Two Different Worlds: Public vs. Private Sector Compensation
The WasteWatcher
Despite the popular belief that federal employees are underpaid public servants, the data tells a very different story. When all of the factors that affect compensation are accounted for, there is significant evidence that federal employees make considerably more than their private sector counterparts.
The Federal Salary Council (FSC), an advisory body made up of academics and public employee union leaders, claims that federal employees are underpaid by 35 percent compared to their private-sector counterparts. However, FSC’s criteria does not account for many important factors. According to a November 18, 2012 op-ed in The Washington Post, “…the pay agent doesn’t consider fringe benefits, even though benefits for federal workers are famously generous. In addition to a 401(k)-type pension with a handsome employer match, federal workers receive a traditional defined-benefit pension — for which they contribute less than 1 percent of salary — as well as retiree health coverage.”

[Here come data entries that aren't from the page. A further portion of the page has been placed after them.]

-- A's scan over the live spaces = B's scan over all leaves
theorem scan_rel (fs fl : Int) (hfs : pvNEG ≤ fs) (hfl : pvNEG < fl)
    (xs : List (Int × Int)) (hInv : pvInv xs) :
    pvShiftAFile fs fl (pvLive xs) = ((scanB fs fl xs).1.join, pvLive (scanB fs fl xs).2) ∧
    pvInv (scanB fs fl xs).2 := by
  induction xs with
  | nil => exact ⟨rfl, fun p hp => by simp [scanB] at hp⟩
  | cons q rest ih =>
    obtain ⟨a, l⟩ := q
    have hInvRest : pvInv rest := fun p hp hn => hInv p (by simp [hp]) hn
    have IH := ih hInvRest
    by_cases hsent : l = pvNEG
    · have ha : a = pvNEG := hInv (a, l) (by simp) hsent
      have hg : ¬(a > fs ∨ l ≥ fl) := by
        subst ha; subst hsent; unfold pvNEG at hfs hfl ⊢; omega
      have hscan : scanB fs fl ((a, l) :: rest) = ((scanB fs fl rest).1, (a, l) :: (scanB fs fl rest).2) := by
        simp only [scanB]; rw [if_neg hg]
      have hlive : pvLive ((a, l) :: rest) = pvLive rest := by
        simp [pvLive, hsent]
      have hlive2 : pvLive ((a, l) :: (scanB fs fl rest).2) = pvLive (scanB fs fl rest).2 := by
        simp [pvLive, hsent]
      rw [hscan, hlive]
      refine ⟨?_, ?_⟩
      · rw [hlive2]; exact IH.1
      · intro p hp hn
        rcases List.mem_cons.mp hp with hp | hp
        · subst hp; exact ha
        · exact IH.2 p hp hn
    · have hlive : pvLive ((a, l) :: rest) = (a, l) :: pvLive rest := by
        simp [pvLive, hsent]
      by_cases hb : fs < a
      · have hg : a > fs ∨ l ≥ fl := Or.inl hb
        have hscan : scanB fs fl ((a, l) :: rest) = (some none, (a, l) :: rest) := by
          simp only [scanB]; rw [if_pos hg, if_pos hb]
        have hres : pvShiftAFile fs fl ((a, l) :: pvLive rest) = (none, (a, l) :: pvLive rest) := by
          simp only [pvShiftAFile]; rw [if_pos hb]
        rw [hscan, hlive, hres]
        exact ⟨rfl, hInv⟩
      · by_cases hc : fl > l
        · have hg : ¬(a > fs ∨ l ≥ fl) := by omega
          have hscan : scanB fs fl ((a, l) :: rest) = ((scanB fs fl rest).1, (a, l) :: (scanB fs fl rest).2) := by
            simp only [scanB]; rw [if_neg hg]
          have hres : pvShiftAFile fs fl ((a, l) :: pvLive rest) =
              ((pvShiftAFile fs fl (pvLive rest)).1, (a, l) :: (pvShiftAFile fs fl (pvLive rest)).2) := by
            simp only [pvShiftAFile]; rw [if_neg hb, if_pos hc]
          have hlive2 : pvLive ((a, l) :: (scanB fs fl rest).2) = (a, l) :: pvLive (scanB fs fl rest).2 := by
            simp [pvLive, hsent]
          rw [hscan, hlive, hres, IH.1, hlive2]
          refine ⟨rfl, ?_⟩
          intro p hp hn
          rcases List.mem_cons.mp hp with hp | hp
          · subst hp; exact absurd hn hsent
          · exact IH.2 p hp hn
        · have hg : a > fs ∨ l ≥ fl := Or.inr (by omega)
          by_cases hz : l - fl ≠ 0
          · have hscan : scanB fs fl ((a, l) :: rest) = (some (some a), (a + fl, l - fl) :: rest) := by
              simp only [scanB]; rw [if_pos hg, if_neg hb, if_pos hz]
            have hres : pvShiftAFile fs fl ((a, l) :: pvLive rest) = (some a, (a + fl, l - fl) :: pvLive rest) := by
              simp only [pvShiftAFile]; rw [if_neg hb, if_neg hc, if_pos hz]
            have hnz : l - fl ≠ pvNEG := by unfold pvNEG; omega
            have hlive2 : pvLive ((a + fl, l - fl) :: rest) = (a + fl, l - fl) :: pvLive rest := by
              simp [pvLive, hnz]
            rw [hscan, hlive, hres, hlive2]
            refine ⟨rfl, ?_⟩
            intro p hp hn
            rcases List.mem_cons.mp hp with hp | hp
            · subst hp; exact absurd hn hnz
            · exact hInvRest p hp hn
          · have hscan : scanB fs fl ((a, l) :: rest) = (some (some a), (pvNEG, pvNEG) :: rest) := by
              simp only [scanB]; rw [if_pos hg, if_neg hb, if_neg hz]
            have hres : pvShiftAFile fs fl ((a, l) :: pvLive rest) = (some a, pvLive rest) := by
              simp only [pvShiftAFile]; rw [if_neg hb, if_neg hc, if_neg hz]
            have hlive2 : pvLive ((pvNEG, pvNEG) :: rest) = pvLive rest := by
              simp [pvLive]
            rw [hscan, hlive, hres, hlive2]
            refine ⟨rfl, ?_⟩
            intro p hp hn
            rcases List.mem_cons.mp hp with hp | hp
            · subst hp; rfl
            · exact hInvRest p hp hn

theorem segWF_build_aux (S : List (Int × Int)) :
    ∀ n i j, j - i ≤ n → segWF (segBuild S i j) := by
  intro n
  induction n with
  | zero =>
    intro i j h
    rw [segBuild, dif_pos (by omega)]
    trivial
  | succ n ih =>
    intro i j h
    rw [segBuild]
    split
    · trivial
    · exact ⟨rfl, rfl, ih i ((i + j) / 2) (by omega), ih ((i + j) / 2) j (by omega)⟩

theorem segWF_build (S : List (Int × Int)) (i j : Nat) : segWF (segBuild S i j) :=
  segWF_build_aux S (j - i) i j le_rfl

theorem segToList_build (S : List (Int × Int)) (i j : Nat) (h1 : i < j) (h2 : j ≤ S.length) :
    segToList (segBuild S i j) = (S.drop i).take (j - i) := by
  induction hn : j - i using Nat.strong_induction_on generalizing i j with
  | _ n ihn =>
    subst hn
    rw [segBuild]
    split
    · next hle =>
      have hj : j = i + 1 := by omega
      have hi : i < S.length := by omega
      rw [List.drop_eq_getElem_cons hi]
      have h1 : j - i = 1 := by omega
      rw [h1, List.take_succ_cons, List.take_zero, List.getD_eq_getElem S (0, 0) hi]
      rfl
    · next hgt =>
      have hm1 : i < (i + j) / 2 := by omega
      have hm2 : (i + j) / 2 < j := by omega
      show segToList (segBuild S i ((i + j) / 2)) ++ segToList (segBuild S ((i + j) / 2) j) = _
      rw [ihn ((i + j) / 2 - i) (by omega) i ((i + j) / 2) hm1 (by omega) rfl,
          ihn (j - (i + j) / 2) (by omega) ((i + j) / 2) j hm2 h2 rfl]
      have hd : S.drop ((i + j) / 2) = (S.drop i).drop ((i + j) / 2 - i) := by
        rw [List.drop_drop]; congr 1; omega
      rw [hd]
      rw [show j - i = ((i + j) / 2 - i) + (j - (i + j) / 2) by omega, List.take_add]
-- pv_equiv track=rewrite | github.com/mark-mucchetti/wordle-analysis | wordle-evaluator.py | updateFrequencyTable
-- ===== SOURCE A (Python) =====
-- def updateFrequencyTable(frequencyTable, exactMatches, guess, result):
--
--     curFrequency = {}
--     for j in range(0, len(guess)):
--     # add this letter to the table if we've never seen it before
--         frequencyTable[guess[j]] = frequencyTable.setdefault(guess[j], (0, False))
--
--         if result[j] == "G":
--             curFrequency[guess[j]] = curFrequency.setdefault(guess[j],0)+1
--             exactMatches[j] = guess[j]
--         elif result[j] == "Y":
--             curFrequency[guess[j]] = curFrequency.setdefault(guess[j],0)+1
--             exactMatches[j] = exactMatches[j].replace(guess[j],"")
--         else:
--             # we've found all of this letter, lock to exact count
--             exactMatches[j] = exactMatches[j].replace(guess[j],"")
--             frequencyTable[guess[j]] = (frequencyTable[guess[j]][0], True)
--
--     # process current frequencies into stateful frequency table and update minima
--     for k in curFrequency.keys():
--         if (frequencyTable[k][0] < curFrequency[k]):
--             frequencyTable[k] = (curFrequency[k], frequencyTable[k][1])
--
--     return (frequencyTable, exactMatches)
-- ===== SOURCE B (Python) =====
-- def updateFrequencyTable(frequencyTable, exactMatches, guess, result):
--     # Two independent stages instead of one stateful simulation:
--     # stage 1 fixes exactMatches position by position; stage 2 handles the
--     # frequency table per DISTINCT letter by aggregating over the whole guess
--     # (count of G/Y hits, whether any B occurrence locks the letter), so no
--     # running curFrequency dict is kept at all.
--     for j in range(len(guess)):
--         if result[j] == "G":
--             exactMatches[j] = guess[j]
--         else:
--             exactMatches[j] = exactMatches[j].replace(guess[j], "")
--     for g in dict.fromkeys(guess):
--         cnt = sum(1 for j in range(len(guess))
--                   if guess[j] == g and result[j] in ("G", "Y"))
--         locked = any(guess[j] == g and result[j] not in ("G", "Y")
--                      for j in range(len(guess)))
--         old = frequencyTable.get(g, (0, False))
--         frequencyTable[g] = (max(old[0], cnt) if cnt else old[0],
--                              old[1] or locked)
--     return (frequencyTable, exactMatches)
-- ===== Notes on version B (the rewrite author's own statement) =====
-- stated objective: alternative
-- what changed: B replaces A's stateful single simulation (positional loop threading a running curFrequency dict plus a trailing scan over curFrequency.keys()) with two independent stages: a positional pass that only fixes exactMatches, then a group-by-letter pass over dict.fromkeys(guess) that recomputes each distinct letter's G/Y count and lock flag by aggregating over the whole guess, so no running counter dict exists at all.
import Mathlib
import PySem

The gaps in the FSC’s analysis are exposed by a January 30, 2012 Congressional Budget Office (CBO) report. The CBO compared federal civilian employees with private sector employees who had comparable levels of education, years of work experience, occupations, geographic locations, and demographic characteristics; it found, among other things, that, “overall, the federal government paid 16 percent more in total compensation than it would have if average compensation had been comparable with that in the private sector, after accounting for certain observable characteristics of workers.” The findings of the CBO study are consistent with most other outside studies, which show that federal employees receive greater total benefits than private-sector workers.

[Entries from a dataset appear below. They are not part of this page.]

-- pv_equiv track=rewrite | github.com/jkim439/Coding-Test | Programmers/Lv. 2/87390.py | solution
-- ===== SOURCE A (Python) =====
-- def solution(n, left, right):
--     answer = []
--
--     for i in range((left // n) + 1, (right // n) + 2):
--         if i == 1:
--             answer.extend([i for i in range(1, n + 1)])
--         elif 1 < i < n:
--             for _ in range(i):
--                 answer.append(i)
--             answer.extend([i for i in range(i + 1, n + 1)])
--         else:
--             answer.extend([n] * n)
--
--     return answer[left - n * (left // n) : (right - n * (left // n)) + 1]
-- ===== SOURCE B (Python) =====
-- def solution(n, left, right):
--     return [max(k // n, k % n) + 1 for k in range(left, right + 1)]
-- ===== Notes on version B (the rewrite author's own statement) =====
-- stated objective: simpler
-- what changed: B computes each requested cell directly as max(k//n, k%n)+1 over k in [left, right] instead of materializing every full grid row touched by the range and slicing the concatenation.
-- outside the precondition, e.g. on solution(2, 0, 4): A returns [1, 2, 2, 2, 2], B returns [1, 2, 2, 2, 3]; on solution(3, -2, 3): A returns [3, 3, 1, 2, 3, 2], B returns [2, 3, 1, 2, 3, 2]; on solution(-2, 0, 1): A returns [], B returns [1, 0]
import Mathlib
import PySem

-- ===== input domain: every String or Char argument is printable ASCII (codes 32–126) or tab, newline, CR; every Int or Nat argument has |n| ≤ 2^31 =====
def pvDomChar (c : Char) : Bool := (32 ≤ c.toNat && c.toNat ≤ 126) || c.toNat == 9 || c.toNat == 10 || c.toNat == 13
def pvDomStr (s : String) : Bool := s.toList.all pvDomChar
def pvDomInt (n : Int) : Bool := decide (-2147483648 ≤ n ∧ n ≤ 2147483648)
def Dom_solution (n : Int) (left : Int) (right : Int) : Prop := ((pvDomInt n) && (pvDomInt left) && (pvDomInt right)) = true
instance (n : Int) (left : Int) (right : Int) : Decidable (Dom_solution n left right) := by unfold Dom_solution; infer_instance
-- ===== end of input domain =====

-- B computes each requested cell directly as max(k//n, k%n)+1 instead of building whole grid
-- rows and slicing the concatenation; a one-line closed form in place of the row loop.


-- ===== PORT A =====
def solution (n : Int) (left : Int) (right : Int) : List Int :=
  let answer : List Int := []
  let answer := (PySem.List.pyRange (PySem.Int.floordiv left n + 1) (PySem.Int.floordiv right n + 2) 1).foldl
    (fun answer i =>
      if i = 1 then
        answer ++ (PySem.List.pyRange 1 (n + 1) 1).map (fun i => i)
      else if 1 < i ∧ i < n then
        ((PySem.List.pyRange 0 i 1).foldl (fun answer _ => answer ++ [i]) answer)
          ++ (PySem.List.pyRange (i + 1) (n + 1) 1).map (fun i => i)
      else
        answer ++ PySem.List.pyRepeat [n] n) answer
  PySem.List.slice answer (some (left - n * PySem.Int.floordiv left n))
    (some (right - n * PySem.Int.floordiv left n + 1))

-- ===== PORT B =====
def solution_alt (n : Int) (left : Int) (right : Int) : List Int :=
  (PySem.List.pyRange left (right + 1) 1).map
    (fun k => max (PySem.Int.floordiv k n) (PySem.Int.mod k n) + 1)

-- ===== PRECONDITION & SPEC =====
-- Pre_ is the problem's natural domain (1 ≤ n and, for a non-empty range, 0 ≤ left and
-- right < n²), plus every empty range right < left (any n ≠ 0): A raises ZeroDivisionError at
-- n = 0, and on the remaining excluded inputs (a non-empty range with n < 0, negative left or
-- right ≥ n²) A's values are accidents of its row-building and slice arithmetic (clamping at
-- row n, negative floor-division of left).
def Pre_solution (n : Int) (left : Int) (right : Int) : Prop :=
  n ≠ 0 ∧ (right < left ∨ (1 ≤ n ∧ 0 ≤ left ∧ right < n * n))
instance (n : Int) (left : Int) (right : Int) : Decidable (Pre_solution n left right) := by
  unfold Pre_solution; infer_instance

def pvWitness_solution : Int × Int × Int := (3, 2, 7)

def Spec_solution (n : Int) (left : Int) (right : Int) (out : List Int) : Prop := out = solution_alt n left right
instance (n : Int) (left : Int) (right : Int) (out : List Int) : Decidable (Spec_solution n left right out) := by unfold Spec_solution; infer_instance

-- ===== CLAIM (what is proved, stated in full; the proofs are below) =====
def Claim_equal_solution : Prop := ∀ (n : Int) (left : Int) (right : Int), Dom_solution n left right → Pre_solution n left right → Spec_solution n left right (solution n left right)

-- ===== LEMMAS AND PROOFS =====

-- the cell value B computes
def pvF (n k : Int) : Int := max (PySem.Int.floordiv k n) (PySem.Int.mod k n) + 1

-- the list appended by one iteration of A's loop (iteration variable i = row index + 1)
def pvRow (n i : Int) : List Int :=
  if i = 1 then (PySem.List.pyRange 1 (n + 1) 1).map (fun i => i)
  else if 1 < i ∧ i < n then
    List.replicate i.toNat i ++ (PySem.List.pyRange (i + 1) (n + 1) 1).map (fun i => i)
  else PySem.List.pyRepeat [n] n

lemma pvBody_eq (n i : Int) (ans : List Int) :
    (if i = 1 then
        ans ++ (PySem.List.pyRange 1 (n + 1) 1).map (fun i => i)
      else if 1 < i ∧ i < n then
        ((PySem.List.pyRange 0 i 1).foldl (fun answer _ => answer ++ [i]) ans)
          ++ (PySem.List.pyRange (i + 1) (n + 1) 1).map (fun i => i)
      else
        ans ++ PySem.List.pyRepeat [n] n) = ans ++ pvRow n i := by
  unfold pvRow
  split_ifs with h1 h2
  · rfl
  · rw [PySem.List.foldl_append_singleton_eq_map]
    simp [List.map_const']
  · rfl

lemma pvAnswer_eq (n a b : Int) :
    (PySem.List.pyRange a b 1).foldl
      (fun answer i =>
        if i = 1 then
          answer ++ (PySem.List.pyRange 1 (n + 1) 1).map (fun i => i)
        else if 1 < i ∧ i < n then
          ((PySem.List.pyRange 0 i 1).foldl (fun answer _ => answer ++ [i]) answer)
            ++ (PySem.List.pyRange (i + 1) (n + 1) 1).map (fun i => i)
        else
          answer ++ PySem.List.pyRepeat [n] n) []
    = (PySem.List.pyRange a b 1).flatMap (pvRow n) := by
  rw [PySem.List.foldl_congr_mem _ _ (fun ans i => ans ++ pvRow n i) _
      (by intro acc x _; exact pvBody_eq n x acc)]
  rw [PySem.List.foldl_append_eq_flatMap]
  simp

lemma pvF_cell (n r c : Int) (hn : 0 < n) (hc0 : 0 ≤ c) (hcn : c < n) :
    pvF n (n * r + c) = max r c + 1 := by
  unfold pvF
  rw [PySem.Int.floordiv_eq_ediv_of_pos hn, PySem.Int.mod_eq_emod_of_pos hn]
  have h1 : (n * r + c) / n = c / n + r := by
    rw [(by ring : n * r + c = c + r * n)]
    exact Int.add_mul_ediv_right c r (by omega)
  have h2 : c / n = 0 := Int.ediv_eq_zero_of_lt hc0 hcn
  have h3 : (n * r + c) % n = c := by
    rw [(by ring : n * r + c = c + n * r), Int.add_mul_emod_self_left]
    exact Int.emod_eq_of_lt hc0 hcn
  rw [h1, h2, h3, zero_add]

lemma pvRow_eq (n i : Int) (hn : 1 ≤ n) (h1 : 1 ≤ i) (h2 : i ≤ n) :
    pvRow n i = (PySem.List.pyRange (n * (i - 1)) (n * i) 1).map (pvF n) := by
  have hrhs : (PySem.List.pyRange (n * (i - 1)) (n * i) 1).map (pvF n)
      = (List.range n.toNat).map (fun k : Nat => max (i - 1) (k : Int) + 1) := by
    rw [PySem.List.pyRange_one]
    have hlen : (n * i - n * (i - 1)).toNat = n.toNat := by
      have : n * i - n * (i - 1) = n := by ring
      rw [this]
    rw [hlen, List.map_map]
    refine List.map_congr_left ?_
    intro k hk
    simp only [Function.comp]
    rw [List.mem_range] at hk
    have : pvF n (n * (i - 1) + (k : Int)) = max (i - 1) (k : Int) + 1 :=
      pvF_cell n (i - 1) k (by omega) (by positivity) (by omega)
    exact this
  rw [hrhs]
  unfold pvRow
  split_ifs with hi1 hmid
  · subst hi1
    rw [PySem.List.pyRange_one]
    have : ((n : Int) + 1 - 1).toNat = n.toNat := by omega
    rw [this, List.map_map]
    refine List.map_congr_left ?_
    intro k _
    simp only [Function.comp]
    omega
  · -- 1 < i < n
    apply List.ext_getElem
    · simp [PySem.List.length_pyRange_one]
      omega
    · intro j hj hj'
      simp only [List.length_map, List.length_range] at hj'
      simp only [List.getElem_map, List.getElem_range, List.getElem_append,
        List.length_replicate, List.getElem_replicate, PySem.List.getElem_pyRange_one]
      split_ifs with hcase
      · omega
      · omega
  · -- i = n (given 1 ≤ i ≤ n and not the other branches)
    have hin : i = n := by omega
    subst hin
    rw [PySem.List.pyRepeat_singleton]
    apply List.ext_getElem
    · simp
    · intro j hj hj'
      simp only [List.length_map, List.length_range] at hj'
      simp only [List.getElem_replicate, List.getElem_map, List.getElem_range]
      omega

lemma pvSeg (n a b : Int) (hn : 1 ≤ n) (ha : 0 ≤ a) (hb : b ≤ n) (hab : a ≤ b) :
    (PySem.List.pyRange (a + 1) (b + 1) 1).flatMap (pvRow n)
      = (PySem.List.pyRange (n * a) (n * b) 1).map (pvF n) := by
  have key : ∀ (m : Nat), ∀ b : Int, (b - a).toNat = m → 0 ≤ a → b ≤ n → a ≤ b →
      (PySem.List.pyRange (a + 1) (b + 1) 1).flatMap (pvRow n)
        = (PySem.List.pyRange (n * a) (n * b) 1).map (pvF n) := by
    intro m
    induction m with
    | zero =>
      intro b hm _ _ hab'
      have : b = a := by omega
      subst this
      rw [PySem.List.pyRange_one_eq_nil (by omega), PySem.List.pyRange_one_eq_nil (by omega)]
      simp
    | succ m ih =>
      intro b hm ha' hb' hab'
      have hlt : a < b := by omega
      rw [PySem.List.pyRange_one_succ_right (by omega)]
      rw [List.flatMap_append]
      have hih := ih (b - 1) (by omega) ha' (by omega) (by omega)
      rw [(by ring : (b : Int) - 1 + 1 = b)] at hih
      rw [hih]
      have hrow : pvRow n b = (PySem.List.pyRange (n * (b - 1)) (n * b) 1).map (pvF n) :=
        pvRow_eq n b hn (by omega) hb'
      have hmono1 : n * a ≤ n * (b - 1) := by nlinarith
      have hmono2 : n * (b - 1) ≤ n * b := by nlinarith
      rw [PySem.List.pyRange_one_append (n * a) (n * (b - 1)) (n * b) hmono1 hmono2]
      simp [hrow]
  exact key (b - a).toNat b rfl ha hb hab

-- floor-division facts for the slice arithmetic
lemma pvFd_bounds (n x : Int) (hn : 0 < n) :
    n * PySem.Int.floordiv x n ≤ x ∧ x < n * (PySem.Int.floordiv x n + 1) := by
  rw [PySem.Int.floordiv_eq_ediv_of_pos hn]
  have h0 : 0 ≤ x % n := Int.emod_nonneg x (by omega)
  have h1 : x % n < n := Int.emod_lt_of_pos x hn
  have h2 : n * (x / n) + x % n = x := Int.mul_ediv_add_emod x n
  refine ⟨by linarith, ?_⟩
  have h3 : n * (x / n + 1) = n * (x / n) + n := by ring
  rw [h3]; linarith

-- ===== VERDICT (by name: the statement is the Claim_ definition above) =====
-- with n < 0 every branch of A's loop body appends the empty list
lemma pvRow_neg (n i : Int) (hn : n < 0) : pvRow n i = [] := by
  unfold pvRow
  split_ifs with h1 h2
  · rw [PySem.List.pyRange_one_eq_nil (by omega)]; rfl
  · omega
  · rw [PySem.List.pyRepeat_singleton]
    have : n.toNat = 0 := by omega
    simp [this]

theorem solution_spec : Claim_equal_solution := by
  unfold Claim_equal_solution
  intro n left right _ hpre
  obtain ⟨hn0, hrest⟩ := hpre
  unfold Spec_solution solution solution_alt
  simp only []
  set L := PySem.Int.floordiv left n with hL
  set R := PySem.Int.floordiv right n with hR
  rw [pvAnswer_eq]
  by_cases hlr : left ≤ right
  · -- main case: non-empty range, so 1 ≤ n, 0 ≤ left and right < n * n
    obtain ⟨hn, hleft, hright⟩ : 1 ≤ n ∧ 0 ≤ left ∧ right < n * n := by
      rcases hrest with h | h
      · omega
      · exact h
    have hLb := pvFd_bounds n left (by omega)
    have hnL : n * L ≤ left := hLb.1
    have hLn : left < n * (L + 1) := hLb.2
    have hRb := pvFd_bounds n right (by omega)
    have hnR : n * R ≤ right := hRb.1
    have hRn : right < n * (R + 1) := hRb.2
    have hL0 : 0 ≤ L := by
      rw [hL, PySem.Int.floordiv_eq_ediv_of_pos (by omega)]
      exact Int.ediv_nonneg hleft (by omega)
    have hLR : L ≤ R := by nlinarith
    have hR1n : R + 1 ≤ n := by nlinarith
    have hseg : (PySem.List.pyRange (L + 1) (R + 2) 1).flatMap (pvRow n)
        = (PySem.List.pyRange (n * L) (n * (R + 1)) 1).map (pvF n) := by
      have := pvSeg n L (R + 1) hn hL0 hR1n (by omega)
      rw [(by ring : R + 1 + 1 = R + 2)] at this
      exact this
    rw [hseg]
    rw [PySem.List.pyRange_one_append (n * L) left (n * (R + 1)) hnL (by omega)]
    rw [PySem.List.pyRange_one_append left (right + 1) (n * (R + 1)) (by omega) (by omega)]
    rw [List.map_append, List.map_append]
    rw [PySem.List.slice_toNat _ (by omega) (by omega)]
    have hdrop : (left - n * L).toNat
        = ((PySem.List.pyRange (n * L) left 1).map (pvF n)).length := by
      simp [PySem.List.length_pyRange_one]
    rw [hdrop, List.drop_left]
    have htake : (right - n * L + 1).toNat - ((PySem.List.pyRange (n * L) left 1).map (pvF n)).length
        = ((PySem.List.pyRange left (right + 1) 1).map (pvF n)).length := by
      simp [PySem.List.length_pyRange_one]
      omega
    rw [htake, List.take_left]
    rfl
  · -- right < left: B's range is empty, and A's result is empty too
    have hBnil : PySem.List.pyRange left (right + 1) 1 = [] :=
      PySem.List.pyRange_one_eq_nil (by omega)
    rw [hBnil, List.map_nil]
    by_cases hneg : n < 0
    · -- n < 0: every row is empty, so answer = [] and any slice of [] is []
      have hanil : (PySem.List.pyRange (L + 1) (R + 2) 1).flatMap (pvRow n) = [] := by
        apply List.flatMap_eq_nil_iff.mpr
        intro x _
        exact pvRow_neg n x hneg
      rw [hanil]
      simp [PySem.List.slice]
    · -- n ≥ 1: the slice has 0 ≤ start and stop ≤ start, hence is empty
      have hn : 1 ≤ n := by omega
      have hLb := pvFd_bounds n left (by omega)
      have hnL : n * L ≤ left := hLb.1
      have hRb := pvFd_bounds n right (by omega)
      have hnR : n * R ≤ right := hRb.1
      have hRL : R ≤ L := by
        rw [hL, hR, PySem.Int.floordiv_eq_ediv_of_pos (by omega), PySem.Int.floordiv_eq_ediv_of_pos (by omega)]
        exact Int.ediv_le_ediv (by omega) (by omega)
      by_cases hRLe : R < L
      · rw [PySem.List.pyRange_one_eq_nil (by omega : (R : Int) + 2 ≤ L + 1)]
        simp [PySem.List.slice]
      · have hRL' : R = L := by omega
        rw [PySem.List.slice_toNat _ (by omega) (by rw [hRL'] at hnR; omega)]
        have : (right - n * L + 1).toNat - (left - n * L).toNat = 0 := by omega
        rw [this]
        simp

The phenomenon of government workers receiving higher wages is not restricted to the federal level. On September 27, 2012, Citizens Against Government Waste released a report entitled, “Public Servants or Privileged Class: How State Government Employees are Paid.” The report analyzed state government employee wages and benefits in all 50 states and, for the first time, provided a thorough comparison of compensation for public and private sector workers in the same job categories, from architecture and engineering to transportation.
The report found that state governments pay on average 6.2 percent more per hour in wages and benefits, including pension benefits, than the private sector for the 22 major occupational categories that exist in both sectors. Additionally, the report found that no state government pays its employees on par or below what the private sector pays; that the largest percentage difference in pay between the public and private sector is 40 percent; and that the highest difference in pay is $61 an hour. This disproportionately generous public sector compensation is a major driver of unfunded state and municipal pension liabilities across the country, which have been accurately described by pundits and experts of all political stripes as looming financial crises.
Total compensation paid to federal civilian workers totaled $271 billion in 2011, which means that regardless of whether or not the president decides extends the freeze on cost-of-living increases for federal workers, overall federal compensation will have significant budgetary ramifications in the decades to come. At a time when the national debt has grown to more than $16.3 trillion, Congress cannot afford to ignore the conclusions of the studies like the CBO report, which concludes that total compensation is 16 percent higher for federal than private sector workers.
It is clear that the underlying assumptions that the FSC uses to calculate its compensation figures are incomplete and therefore the group’s findings are inaccurate. To avoid facing any misconceptions about compensation in the future, the FSC should correct the flawed methodology it uses to calculate federal versus private sector employee pay.